A forensic case from AMD opened the door

A major public flashpoint came on April 2, when Stella Laurenzo, identified in VentureBeat and Business Insider reporting as a senior director in AMD's AI group, filed a GitHub issue arguing that Claude Code could no longer be trusted for complex engineering work. Her evidence was not a vibe check. She pulled 6,852 session files from her team's production logs. Those logs captured 234,760 tool calls and 17,871 thinking blocks. Files read before editing had dropped from 6.6 to 2.0. Median visible thinking length had collapsed from roughly 2,200 characters to about 600.

Claude Code lead Boris Cherny thanked her for the analysis but disputed her main conclusion, pointing to a UI-only change and the earlier medium-effort default.

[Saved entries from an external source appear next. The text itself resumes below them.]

-- pv_equiv track=rewrite | github.com/Radomir21/2024-Cryptanalysis | Lab_2/lab_2.py | affine_encrypt_bigram
-- ===== SOURCE A (Python) =====
-- import math
--
-- def affine_encrypt_bigram(text, a, b, alphabet):
--     if math.gcd(a, len(alphabet) ** 2) != 1:
--         raise ValueError("Параметр 'a' должен быть взаимно простым с квадратом длины алфавита.")
--
--     bigram_alphabet = [a + b for a in alphabet for b in alphabet]
--     encrypted_text = ''
--
--     for i in range(0, len(text) - 1, 2):
--         bigram = text[i:i + 2]
--         if bigram in bigram_alphabet:
--             index = bigram_alphabet.index(bigram)
--             encrypted_index = (a * index + b) % len(bigram_alphabet)
--             encrypted_text += bigram_alphabet[encrypted_index]
--         else:
--             encrypted_text += bigram
--     return encrypted_text
-- ===== SOURCE B (Python) =====
-- import math
--
-- def affine_encrypt_bigram(text, a, b, alphabet):
--     m = len(alphabet)
--     if math.gcd(a, m * m) != 1:
--         raise ValueError("Параметр 'a' должен быть взаимно простым с квадратом длины алфавита.")
--     pos = {}
--     for i, c in enumerate(alphabet):
--         if c not in pos:
--             pos[c] = i
--     out = []
--     i = 0
--     n = len(text)
--     while i + 1 < n:
--         c1 = text[i]
--         c2 = text[i + 1]
--         p1 = pos.get(c1)
--         p2 = pos.get(c2)
--         if p1 is not None and p2 is not None:
--             e = (a * (p1 * m + p2) + b) % (m * m)
--             out.append(alphabet[e // m] + alphabet[e % m])
--         else:
--             out.append(c1 + c2)
--         i += 2
--     return ''.join(out)
-- ===== Notes on version B (the rewrite author's own statement) =====
-- stated objective: faster
-- what changed: B drops A's m*m-element bigram table (linear membership test, list.index scan and table lookup per bigram) and instead precomputes a first-index dictionary of the alphabet once, computing each bigram's code and the encrypted pair by positional arithmetic (index = pos[c1]*m + pos[c2]; output alphabet[e//m] + alphabet[e%m]) in a while-loop that joins collected chunks.
import Mathlib
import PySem

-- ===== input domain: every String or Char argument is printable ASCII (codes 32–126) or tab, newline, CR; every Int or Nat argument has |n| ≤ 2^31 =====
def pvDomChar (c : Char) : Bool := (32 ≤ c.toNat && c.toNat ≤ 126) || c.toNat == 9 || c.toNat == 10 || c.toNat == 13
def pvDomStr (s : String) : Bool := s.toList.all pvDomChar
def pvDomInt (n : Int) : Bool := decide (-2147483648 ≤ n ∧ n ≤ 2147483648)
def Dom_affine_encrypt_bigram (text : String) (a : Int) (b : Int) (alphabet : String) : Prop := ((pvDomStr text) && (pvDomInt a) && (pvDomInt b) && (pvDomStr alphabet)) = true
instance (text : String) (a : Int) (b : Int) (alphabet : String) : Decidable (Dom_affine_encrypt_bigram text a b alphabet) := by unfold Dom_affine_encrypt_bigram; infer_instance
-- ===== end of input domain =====

-- B replaces A's bigram table (built, then linearly searched and indexed per bigram) by direct
-- positional arithmetic over a first-index dictionary of the alphabet; objective: faster.

-- ===== PORT A =====
-- bigram_alphabet = [a + b for a in alphabet for b in alphabet]
def pvBigrams (al : List Char) : List (List Char) :=
  al.flatMap (fun x => al.map (fun y => [x, y]))

-- the body of A's for-loop (one bigram step)
def pvStepA (a b : Int) (al tl : List Char) (acc : List Char) (i : Int) : List Char :=
  let bigram := PySem.List.slice tl (some i) (some (i + 2))
  if (pvBigrams al).contains bigram then
    let idx : Nat := (PySem.List.index? (pvBigrams al) bigram).getD 0
    acc ++ PySem.List.pyGetD (pvBigrams al)
      (PySem.Int.mod (a * (idx : Int) + b) (((pvBigrams al).length : Int))) []
  else acc ++ bigram

def affine_encrypt_bigram (text : String) (a : Int) (b : Int) (alphabet : String) : String :=
  -- Python raises ValueError on this branch; Pre_ excludes those inputs
  if Int.gcd a ((alphabet.toList.length : Int) ^ 2) ≠ 1 then ""
  else
    let tl := text.toList
    String.ofList ((PySem.List.pyRange 0 ((tl.length : Int) - 1) 2).foldl
      (pvStepA a b alphabet.toList tl) [])

-- ===== PORT B =====
-- pos = {} ; for i, c in enumerate(alphabet): if c not in pos: pos[c] = i
def pvPos (al : List Char) : PySem.Dict Char Int :=
  (PySem.List.enumerate al 0).foldl
    (fun d p => if d.contains p.2 then d else d.insert p.2 p.1) PySem.Dict.empty

-- one iteration of B's while-loop: the 2-char chunk appended to out
def pvEntryB (a b m : Int) (al : List Char) (pos : PySem.Dict Char Int) (c1 c2 : Char) : List Char :=
  match pos.get? c1, pos.get? c2 with
  | some p1, some p2 =>
      let e := PySem.Int.mod (a * (p1 * m + p2) + b) (m * m)
      [PySem.List.pyGetD al (PySem.Int.floordiv e m) ' ',
       PySem.List.pyGetD al (PySem.Int.mod e m) ' ']
  | _, _ => [c1, c2]

-- while i + 1 < n: out.append(entry); i += 2
def pvAltLoop (a b m : Int) (al : List Char) (pos : PySem.Dict Char Int)
    (tl : List Char) (n : Int) (i : Int) : List (List Char) :=
  if i + 1 < n then
    pvEntryB a b m al pos (PySem.List.pyGetD tl i ' ') (PySem.List.pyGetD tl (i + 1) ' ')
      :: pvAltLoop a b m al pos tl n (i + 2)
  else []
termination_by (n - i).toNat
decreasing_by omega

def affine_encrypt_bigram_alt (text : String) (a : Int) (b : Int) (alphabet : String) : String :=
  let al := alphabet.toList
  let m : Int := (al.length : Int)
  if Int.gcd a (m * m) ≠ 1 then ""
  else
    let tl := text.toList
    String.ofList (pvAltLoop a b m al (pvPos al) tl (tl.length : Int) 0).flatten

-- ===== PRECONDITION & SPEC =====
-- Pre_ excludes exactly the inputs where Python A raises ValueError (gcd(a, len(alphabet)**2) != 1).
def Pre_affine_encrypt_bigram (text : String) (a : Int) (b : Int) (alphabet : String) : Prop :=
  Int.gcd a ((alphabet.toList.length : Int) ^ 2) = 1
instance (text : String) (a : Int) (b : Int) (alphabet : String) : Decidable (Pre_affine_encrypt_bigram text a b alphabet) := by unfold Pre_affine_encrypt_bigram; infer_instance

He was blunter on X, reportedly replying "This is false" to accusations that Anthropic had secretly nerfed the model. Three weeks later, Anthropic's postmortem confirmed that a real regression had shipped, though not the specific mechanism Laurenzo identified. Cherny later wrote in a follow-up X thread, per coverage from Kingy.ai, that "this has probably been the most complex investigation we've had" and that "the root causes were not obvious, and there were many confounders."

What engineering review missed

The caching bug slipped past multiple human and automated code reviews, unit tests, end-to-end tests, and internal dogfooding. A separate internal experiment that changed how thinking was displayed suppressed the bug in most CLI sessions Anthropic's own engineers used. And the corner case required a session to cross the one-hour idle threshold once, which rarely happened in short test runs.

Track AI product changes before they hit your workflow

Strategic AI news from San Francisco. No hype, no "AI will change everything" throat clearing. Just what moved, who won, and why it matters. Daily at 6am PST.

No spam. Unsubscribe anytime.

When Anthropic back-tested its enterprise Code Review tool against the offending pull requests, Opus 4.7 flagged the defect. Opus 4.6 did not. Anthropic sells AI code review as a coding-assistant feature, and its own pipeline missed a bug that its newer model found in retrospect.

The trust debt

The bigger cost is trust. For most of April, named Anthropic staff publicly disputed claims of deliberate degradation and pointed users to UI changes or effort-setting explanations, while developers kept posting telemetry that suggested a broader product regression. Claude Code is already large enough that even small regressions can compound quickly across a paying customer base. Users felt blindsided, not because bugs happened, but because the official line from Cherny and others had been that the redaction header was UI-only and the evals looked clean, a framing that held right up until the company admitted three separate regressions had shipped.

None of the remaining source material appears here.